# Jury interpretation

shape state surface show : f [ i ] [ j ] [ k ] : from front i individual people in pick choose Yes j individual people ， And yes answer of Argue square total branch and control square total branch of difference value by k , of most large total branch Status representation: f[i][j][k]: the maximum total score of J selected from the previous I, and the difference between the total score of the defense and the total score of the prosecution is k Status representation: f[i][j][k]: the maximum total score of J selected from the previous I, and the difference between the total score of the defense and the total score of the prosecution is k

shape state turn shift square Process : State transition equation: State transition equation:
f [ i , j , k ] = { f [ i − 1 ] [ j ] [ k ] ( no choose Select i ) f [ i − 1 , j − 1 , k − ( d [ i ] − p [ i ] ) ] ( choose Select Yes i ) F[i, J, k]=\left\{\begin{matrix} f[i-1][j][k] (do not select i) \ f[i-1,j-1,k-(d[i]-p[i])] (select i) \end{matrix} \right f[i,j,k]={f[i − 1][j][k] (I is not selected) f[i − 1,j − 1,k − (d[i] − p[i])] (I is selected)
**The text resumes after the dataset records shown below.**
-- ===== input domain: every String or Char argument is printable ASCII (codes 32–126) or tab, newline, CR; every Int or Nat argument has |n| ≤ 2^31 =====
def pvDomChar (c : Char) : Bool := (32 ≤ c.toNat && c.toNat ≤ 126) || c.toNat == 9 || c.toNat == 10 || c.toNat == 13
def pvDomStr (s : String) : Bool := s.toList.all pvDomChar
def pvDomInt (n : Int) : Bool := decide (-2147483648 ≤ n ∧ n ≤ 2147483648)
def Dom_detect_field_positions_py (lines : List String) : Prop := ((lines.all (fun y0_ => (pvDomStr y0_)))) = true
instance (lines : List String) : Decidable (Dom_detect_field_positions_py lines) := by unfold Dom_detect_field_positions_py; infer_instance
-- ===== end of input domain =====

-- B replaces A's sequential skip/consume while-loop scan by declarative boundary
-- detection: comprehensions over start/end indices, paired by zip (objective: alternative).

-- ===== PORT A =====

-- 'while i < len ∧ p s[i]: i += 1' — both of A's inner while loops, with p the loop's test
def pvSkip (p : Char → Bool) (s : List Char) (i : Nat) : Nat :=
  if h : i < s.length then
    if p s[i] then pvSkip p s (i + 1) else i
  else i
termination_by s.length - i

-- i ≤ pvSkip p s i  (needed by pvLoopA's termination proof, so it stays above the port)
theorem pvSkip_ge (p : Char → Bool) (s : List Char) (i : Nat) : i ≤ pvSkip p s i := by
  fun_induction pvSkip p s i with
  | case1 i h hp ih => omega
  | case2 i h hp => exact le_refl i
  | case3 i h => exact le_refl i

theorem pvSkip_succ_le (p : Char → Bool) (s : List Char) (i : Nat)
    (h : i < s.length) (hp : p s[i] = true) : i + 1 ≤ pvSkip p s i := by
  rw [pvSkip]
  simp only [h, dif_pos, hp, if_pos]
  exact pvSkip_ge p s (i + 1)

-- if the scan stops inside the string, the stopping character fails the test
theorem pvSkip_stop (p : Char → Bool) (s : List Char) (i : Nat)
    (h : pvSkip p s i < s.length) : p (s[pvSkip p s i]'h) = false := by
  fun_induction pvSkip p s i with
  | case1 i hi hp ih => exact ih h
  | case2 i hi hp => simpa using hp
  | case3 i hi => omega

-- A's outer while loop: skip spaces, consume the field, record (start, end), continue at end
def pvLoopA (s : List Char) (pos : Nat) (num : Int) : List (String × Int × Int) :=
  if h : pos < s.length then
    let start := pvSkip PySem.Chars.isspace s pos
    if hs : s.length ≤ start then []
    else
      let e := pvSkip (fun c => !PySem.Chars.isspace c) s start
      ("FIELD_" ++ PySem.Int.toStr num, ((start : Int), (e : Int))) :: pvLoopA s e (num + 1)
  else []
termination_by s.length - pos
decreasing_by
  have h1 : pos ≤ pvSkip PySem.Chars.isspace s pos := pvSkip_ge PySem.Chars.isspace s pos
  have h2 : pvSkip PySem.Chars.isspace s pos < s.length := by omega
  have h3 := pvSkip_stop PySem.Chars.isspace s pos h2
  have h4 : pvSkip PySem.Chars.isspace s pos + 1 ≤
      pvSkip (fun c => !PySem.Chars.isspace c) s (pvSkip PySem.Chars.isspace s pos) :=
    pvSkip_succ_le (fun c => !PySem.Chars.isspace c) s _ h2 (by simp [h3])
  omega

def detect_field_positions_py (lines : List String) : List (String × Int × Int) :=
  match lines with
  | [] => []
  | l :: _ => pvLoopA l.toList 0 1

-- ===== PORT B =====

-- test of B's `starts` comprehension: non-space preceded by start-of-line or a space
def pvPS (s : List Char) (i : Nat) : Bool :=
  !(PySem.Chars.isspace (s.getD i ' ')) &&
    (i == 0 || PySem.Chars.isspace (s.getD (i - 1) ' '))

-- test of B's `ends` comprehension: non-space followed by end-of-line or a space
def pvPE (s : List Char) (i : Nat) : Bool :=
  !(PySem.Chars.isspace (s.getD i ' ')) &&
    (i + 1 == s.length || PySem.Chars.isspace (s.getD (i + 1) ' '))

-- starts = [i for i in range(n) if …]
def pvStarts (s : List Char) : List Nat := (List.range s.length).filter (pvPS s)

-- ends = [i + 1 for i in range(n) if …]
def pvEnds (s : List Char) : List Nat := ((List.range s.length).filter (pvPE s)).map (· + 1)

-- the dict comprehension over enumerate(zip(starts, ends), start=1)
def pvMkFields (num : Int) : List (Nat × Nat) → List (String × Int × Int)
  | [] => []
  | (a, b) :: rest =>
      ("FIELD_" ++ PySem.Int.toStr num, ((a : Int), (b : Int))) :: pvMkFields (num + 1) rest

def detect_field_positions_py_alt (lines : List String) : List (String × Int × Int) :=
  match lines with
  | [] => []
  | l :: _ => pvMkFields 1 ((pvStarts l.toList).zip (pvEnds l.toList))

-- ===== PRECONDITION & SPEC =====
def Spec_detect_field_positions_py (lines : List String) (out : List (String × Int × Int)) : Prop := out = detect_field_positions_py_alt lines
instance (lines : List String) (out : List (String × Int × Int)) : Decidable (Spec_detect_field_positions_py lines out) := by unfold Spec_detect_field_positions_py; infer_instance

-- ===== CLAIM (what is proved, stated in full; the proofs are below) =====
def Claim_equal_detect_field_positions_py : Prop := ∀ (lines : List String), Dom_detect_field_positions_py lines → Spec_detect_field_positions_py lines (detect_field_positions_py lines)

-- ===== LEMMAS AND PROOFS =====

theorem pvGetD_eq (s : List Char) (i : Nat) (h : i < s.length) : s[i]?.getD ' ' = s[i] := by
  simp [List.getElem?_eq_getElem h]

theorem pvGetD_eq' (s : List Char) (i : Nat) (h : i < s.length) : s.getD i ' ' = s[i] := by
  rw [List.getD_eq_getElem?_getD, pvGetD_eq s i h]

theorem pvSkip_le (p : Char → Bool) (s : List Char) (i : Nat) (h : i ≤ s.length) :
    pvSkip p s i ≤ s.length := by
  fun_induction pvSkip p s i with
  | case1 i hi hp ih => exact ih (by omega)
  | case2 i hi hp => omega
  | case3 i hi => exact h

-- every character strictly before the stopping point passes the test
theorem pvSkip_mid (p : Char → Bool) (s : List Char) (i j : Nat)
    (h1 : i ≤ j) (h2 : j < pvSkip p s i) (hj : j < s.length) : p s[j] = true := by
  fun_induction pvSkip p s i with
  | case1 i hi hp ih =>
    by_cases hij : i = j
    · subst hij; exact hp
    · exact ih (by omega) h2
  | case2 i hi hp => omega
  | case3 i hi =>
    have := pvSkip_ge p s i
    omega

theorem pvFilter_nil (p : Nat → Bool) (pos len : Nat)
    (h : ∀ i, pos ≤ i → i < pos + len → p i = false) :
    (List.range' pos len).filter p = [] := by
  rw [List.filter_eq_nil_iff]
  intro i hi
  rw [List.mem_range'_1] at hi
  simp [h i hi.1 hi.2]

theorem pvFilter_single (p : Nat → Bool) (pos len a : Nat)
    (h1 : pos ≤ a) (h2 : a < pos + len)
    (hp : ∀ i, pos ≤ i → i < pos + len → (p i = true ↔ i = a)) :
    (List.range' pos len).filter p = [a] := by
  induction len generalizing pos with
  | zero => omega
  | succ k ih =>
    rw [List.range'_succ, List.filter_cons]
    by_cases hpa : pos = a
    · subst hpa
      rw [if_pos ((hp pos (le_refl _) (by omega)).mpr rfl)]
      have : (List.range' (pos + 1) k).filter p = [] := by
        apply pvFilter_nil
        intro i hi1 hi2
        by_contra hne
        have := (hp i (by omega) (by omega)).mp (by simpa using hne)
        omega
      rw [this]
    · have hfalse : p pos = false := by
        by_contra hne
        have := (hp pos (le_refl _) (by omega)).mp (by simpa using hne)
        exact hpa this
      rw [if_neg (by simp [hfalse])]
      exact ih (pos + 1) (by omega) (by omega) (fun i hi1 hi2 => hp i (by omega) (by omega))

theorem pvRange'_split (pos m n : Nat) (h1 : pos ≤ m) (h2 : m ≤ n) :
    List.range' pos (n - pos) = List.range' pos (m - pos) ++ List.range' m (n - m) := by
  have h := @List.range'_append pos (m - pos) (n - m) 1
  rw [show pos + 1 * (m - pos) = m by omega, show (m - pos) + (n - m) = n - pos by omega] at h
  exact h.symm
**Points easy to make mistakes: * * during pretreatment, all j = = 1 j==1 j==1, which is easier to handle.
**Why should it be handled separately** For example, the following figure

I Men stay enter that 's ok d p of Hour Wait ， want interview ask reach During dp, we need to access During dp, we need to access j-1 , also Just yes 0 yes have can can cover interview ask of ， but yes choose Select 0 individual yes no cover set righteousness of ， because this need want single single place reason . That is, 0 may be accessed, but 0 is undefined, so it needs to be processed separately. That is, 0 may be accessed, but 0 is undefined, so it needs to be processed separately.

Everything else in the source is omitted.